== Data items ==
# # # # # # #

-- pv_equiv track=rewrite | github.com/MrBrantCode/unitest_baseline | mut_generate/mist_train_taco/taco_18949/solution.py | process_permutation
-- ===== SOURCE A (Python) =====
-- def process_permutation(N, Q, A, queries):
--     if N == 1:
--         return A
--
--     L = [0] * (N + 1)
--     R = [0] * (N + 1)
--
--     for i in range(N - 1):
--         R[A[i]] = A[i + 1]
--         L[A[i + 1]] = A[i]
--
--     lm = A[0]
--     rm = A[-1]
--
--     for q in queries:
--         if q == rm:
--             l = L[q]
--             R[l] = 0
--             L[q] = 0
--             R[q] = lm
--             L[lm] = q
--             lm = q
--             rm = l
--         elif q == lm:
--             r = R[q]
--             L[r] = 0
--             R[q] = 0
--             L[q] = rm
--             R[rm] = q
--             lm = r
--             rm = q
--         else:
--             (l, r) = (L[q], R[q])
--             L[q] = rm
--             R[q] = lm
--             R[l] = 0
--             L[r] = 0
--             L[lm] = q
--             R[rm] = q
--             rm = l
--             lm = r
--
--     ans = []
--     while lm != 0:
--         ans.append(lm)
--         lm = R[lm]
--
--     return ans
-- ===== SOURCE B (Python) =====
-- def process_permutation(N, Q, A, queries):
--     if N == 1:
--         return A
--     lst = list(A)
--     for q in queries:
--         i = lst.index(q)
--         lst = lst[i + 1:] + [lst[i]] + lst[:i]
--     return lst
-- ===== Notes on version B (the rewrite author's own statement) =====
-- stated objective: simpler
-- what changed: A simulates the process with doubly-linked-list arrays L/R plus head/tail pointers and a final pointer walk; B keeps the permutation as a plain list and, for each query q at position i, rebuilds it as lst[i+1:] + [q] + lst[:i]. Pre_ excludes inputs outside A's natural domain (duplicates, wrong-length or out-of-range values, unknown queries), where A raises, loops or walks garbage pointers.
-- outside the precondition, e.g. on process_permutation(4, 2, [1, 4, 1, 2], [1, 2]): A returns [1, 2], B returns [1, 2, 4, 1]; on process_permutation(2, 1, [5, 6], [5]): A raises IndexError, B returns [6, 5]
import Mathlib
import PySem

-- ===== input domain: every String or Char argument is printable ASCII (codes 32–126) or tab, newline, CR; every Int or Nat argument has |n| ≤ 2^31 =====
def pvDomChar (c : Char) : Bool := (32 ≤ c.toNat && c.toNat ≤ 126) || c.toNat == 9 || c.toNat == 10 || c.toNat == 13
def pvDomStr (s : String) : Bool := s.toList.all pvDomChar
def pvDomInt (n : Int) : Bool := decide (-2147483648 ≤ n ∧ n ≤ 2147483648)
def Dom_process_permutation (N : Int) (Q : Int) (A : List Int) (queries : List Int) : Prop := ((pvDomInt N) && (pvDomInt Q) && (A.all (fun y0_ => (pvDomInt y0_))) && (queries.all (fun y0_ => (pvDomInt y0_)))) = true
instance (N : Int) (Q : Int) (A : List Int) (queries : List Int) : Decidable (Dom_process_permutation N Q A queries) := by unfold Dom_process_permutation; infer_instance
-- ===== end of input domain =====

-- B replaces A's doubly-linked-list pointer surgery by rebuilding a plain list per query
-- (lst[i+1:] + [q] + lst[:i]); simpler code, same return value on Pre_ (neither mutates its arguments).

-- ===== PORT A =====
-- array read/write L[i] / L[i]=v; exact for 0 ≤ i < len, which Pre_ guarantees for every index A uses
def aget (xs : List Int) (i : Int) : Int := xs.getD i.toNat 0
def aset (xs : List Int) (i : Int) (v : Int) : List Int := xs.set i.toNat v

-- body of 'for i in range(N - 1): R[A[i]] = A[i+1]; L[A[i+1]] = A[i]' (state = (L, R))
def buildStep (A : List Int) (s : List Int × List Int) (i : Int) : List Int × List Int :=
  (aset s.1 (PySem.List.pyGetD A (i + 1) 0) (PySem.List.pyGetD A i 0),
   aset s.2 (PySem.List.pyGetD A i 0) (PySem.List.pyGetD A (i + 1) 0))

-- body of 'for q in queries' (state = ((L, R), lm, rm)); branches and update order as in A
def qstep (s : (List Int × List Int) × Int × Int) (q : Int) : (List Int × List Int) × Int × Int :=
  let L := s.1.1; let R := s.1.2; let lm := s.2.1; let rm := s.2.2
  if q = rm then
    let l := aget L q
    ((aset (aset L q 0) lm q, aset (aset R l 0) q lm), q, l)
  else if q = lm then
    let r := aget R q
    ((aset (aset L r 0) q rm, aset (aset R q 0) rm q), r, q)
  else
    let l := aget L q
    let r := aget R q
    ((aset (aset (aset L q rm) r 0) lm q, aset (aset (aset R q lm) l 0) rm q), r, l)

-- 'while lm != 0: ans.append(lm); lm = R[lm]' — the Python loop terminates because R encodes
-- an acyclic chain of the distinct values 1..N; under Pre_ the chain has N < R.length = N+1
-- elements, so fuel R.length is exact
def readout : Nat → List Int → Int → List Int
  | 0, _, _ => []
  | fuel + 1, R, lm => if lm = 0 then [] else lm :: readout fuel R (aget R lm)

def process_permutation (N : Int) (Q : Int) (A : List Int) (queries : List Int) : List Int :=
  if N = 1 then A
  else
    let L0 : List Int := List.replicate (N + 1).toNat 0
    let R0 : List Int := List.replicate (N + 1).toNat 0
    let s0 := (PySem.List.pyRange 0 (N - 1) 1).foldl (buildStep A) (L0, R0)
    let lm0 := PySem.List.pyGetD A 0 0
    let rm0 := PySem.List.pyGetD A (-1) 0
    let s := queries.foldl qstep ((s0.1, s0.2), lm0, rm0)
    readout s.1.2.length s.1.2 s.2.1

-- ===== PORT B =====
-- lst = lst[i+1:] + [lst[i]] + lst[:i] where i = lst.index(q); Python raises ValueError when
-- q ∉ lst (outside Pre_), so the none branch is unreachable on Pre_
def rotStep (lst : List Int) (q : Int) : List Int :=
  match PySem.List.index? lst q with
  | some i =>
      PySem.List.slice lst (some ((i : Int) + 1)) none
        ++ [PySem.List.pyGetD lst (i : Int) 0]
        ++ PySem.List.slice lst none (some (i : Int))
  | none => lst

def process_permutation_alt (N : Int) (Q : Int) (A : List Int) (queries : List Int) : List Int :=
  if N = 1 then A else queries.foldl rotStep A

-- ===== PRECONDITION & SPEC =====
-- Pre_ is A's natural domain: either the N == 1 early return, or N = len(A) ≥ 2 with A holding
-- distinct values in 1..N (A treats them as linked-list node indices of L/R, size N+1) and every
-- query one of those values; anywhere else A raises (IndexError / wrong-size tables) or walks
-- garbage pointers.
def Pre_process_permutation (N : Int) (Q : Int) (A : List Int) (queries : List Int) : Prop :=
  N = 1 ∨ (2 ≤ N ∧ (A.length : Int) = N ∧ A.Nodup ∧ (∀ v ∈ A, 1 ≤ v ∧ v ≤ N) ∧ ∀ q ∈ queries, q ∈ A)
instance (N : Int) (Q : Int) (A : List Int) (queries : List Int) : Decidable (Pre_process_permutation N Q A queries) := by unfold Pre_process_permutation; infer_instance

def pvWitness_process_permutation : Int × Int × List Int × List Int := (4, 2, [2, 4, 1, 3], [1, 3])

def Spec_process_permutation (N : Int) (Q : Int) (A : List Int) (queries : List Int) (out : List Int) : Prop := out = process_permutation_alt N Q A queries
instance (N : Int) (Q : Int) (A : List Int) (queries : List Int) (out : List Int) : Decidable (Spec_process_permutation N Q A queries out) := by unfold Spec_process_permutation; infer_instance

-- ===== CLAIM (what is proved, stated in full; the proofs are below) =====
def Claim_equal_process_permutation : Prop := ∀ (N : Int) (Q : Int) (A : List Int) (queries : List Int), Dom_process_permutation N Q A queries → Pre_process_permutation N Q A queries → Spec_process_permutation N Q A queries (process_permutation N Q A queries)

-- ===== LEMMAS AND PROOFS =====

-- successor-in-list function: nextOf lst v = element after the first occurrence of v (0 if last/absent)
def nextOf : List Int → Int → Int
  | [], _ => 0
  | a :: t, v => if v = a then t.headD 0 else nextOf t v

-- "the array R stores the successor pointers of lst"
def ptrOk (R : List Int) (lst : List Int) : Prop := ∀ v ∈ lst, aget R v = nextOf lst v

theorem headD_rev (l : List Int) : l.reverse.headD 0 = l.getLastD 0 := by
  rw [List.headD_eq_head?, List.head?_reverse, List.getLastD_eq_getLast?]

theorem getLastD_rev (l : List Int) : l.reverse.getLastD 0 = l.headD 0 := by
  have h := headD_rev l.reverse
  rw [List.reverse_reverse] at h
  exact h.symm

theorem headD_append_left (X Y : List Int) (h : X ≠ []) : (X ++ Y).headD 0 = X.headD 0 := by
  cases X with
  | nil => exact absurd rfl h
  | cons a t => rfl

theorem getLastD_append_right (X Y : List Int) (h : Y ≠ []) : (X ++ Y).getLastD 0 = Y.getLastD 0 := by
  rw [← headD_rev, List.reverse_append,
    headD_append_left _ _ (by simpa using h), headD_rev]

theorem headD_mem (l : List Int) (h : l ≠ []) : l.headD 0 ∈ l := by
  cases l with
  | nil => exact absurd rfl h
  | cons a t => simp

theorem getLastD_mem (l : List Int) (h : l ≠ []) : l.getLastD 0 ∈ l := by
  rw [List.getLastD_eq_getLast?, List.getLast?_eq_some_getLast h]
  exact List.getLast_mem h

theorem nextOf_append_right (X Y : List Int) (v : Int) (h : v ∉ X) : nextOf (X ++ Y) v = nextOf Y v := by
  induction X with
  | nil => simp
  | cons a t ih =>
    simp only [List.mem_cons, not_or] at h
    simp only [List.cons_append, nextOf, if_neg (by exact fun e => h.1 e)]
    exact ih h.2

theorem nextOf_decomp (U W : List Int) (v : Int) (h : v ∉ U) : nextOf (U ++ v :: W) v = W.headD 0 := by
  rw [nextOf_append_right _ _ _ h]
  simp [nextOf]

theorem length_aset (xs : List Int) (i v : Int) : (aset xs i v).length = xs.length := by
  simp [aset]

theorem aget_aset_self (xs : List Int) (i v : Int) (h0 : 0 ≤ i) (h : i.toNat < xs.length) :
    aget (aset xs i v) i = v := by
  simp [aget, aset, List.getD, h]

theorem aget_aset_ne (xs : List Int) (i j v : Int) (h0 : 0 ≤ i) (h1 : 0 ≤ j) (hne : j ≠ i) :
    aget (aset xs i v) j = aget xs j := by
  have hn : i.toNat ≠ j.toNat := by omega
  simp [aget, aset, List.getD, List.getElem?_set_ne hn]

# # # # # # #

== TRY IT ==
Find every line in the records that uses the string "natural", then copy it.

== RESULT FOR THIS TASK ==
-- what changed: A simulates the process with doubly-linked-list arrays L/R plus head/tail pointers and a final pointer walk; B keeps the permutation as a plain list and, for each query q at position i, rebuilds it as lst[i+1:] + [q] + lst[:i]. Pre_ excludes inputs outside A's natural domain (duplicates, wrong-length or out-of-range values, unknown queries), where A raises, loops or walks garbage pointers.
-- Pre_ is A's natural domain: either the N == 1 early return, or N = len(A) ≥ 2 with A holding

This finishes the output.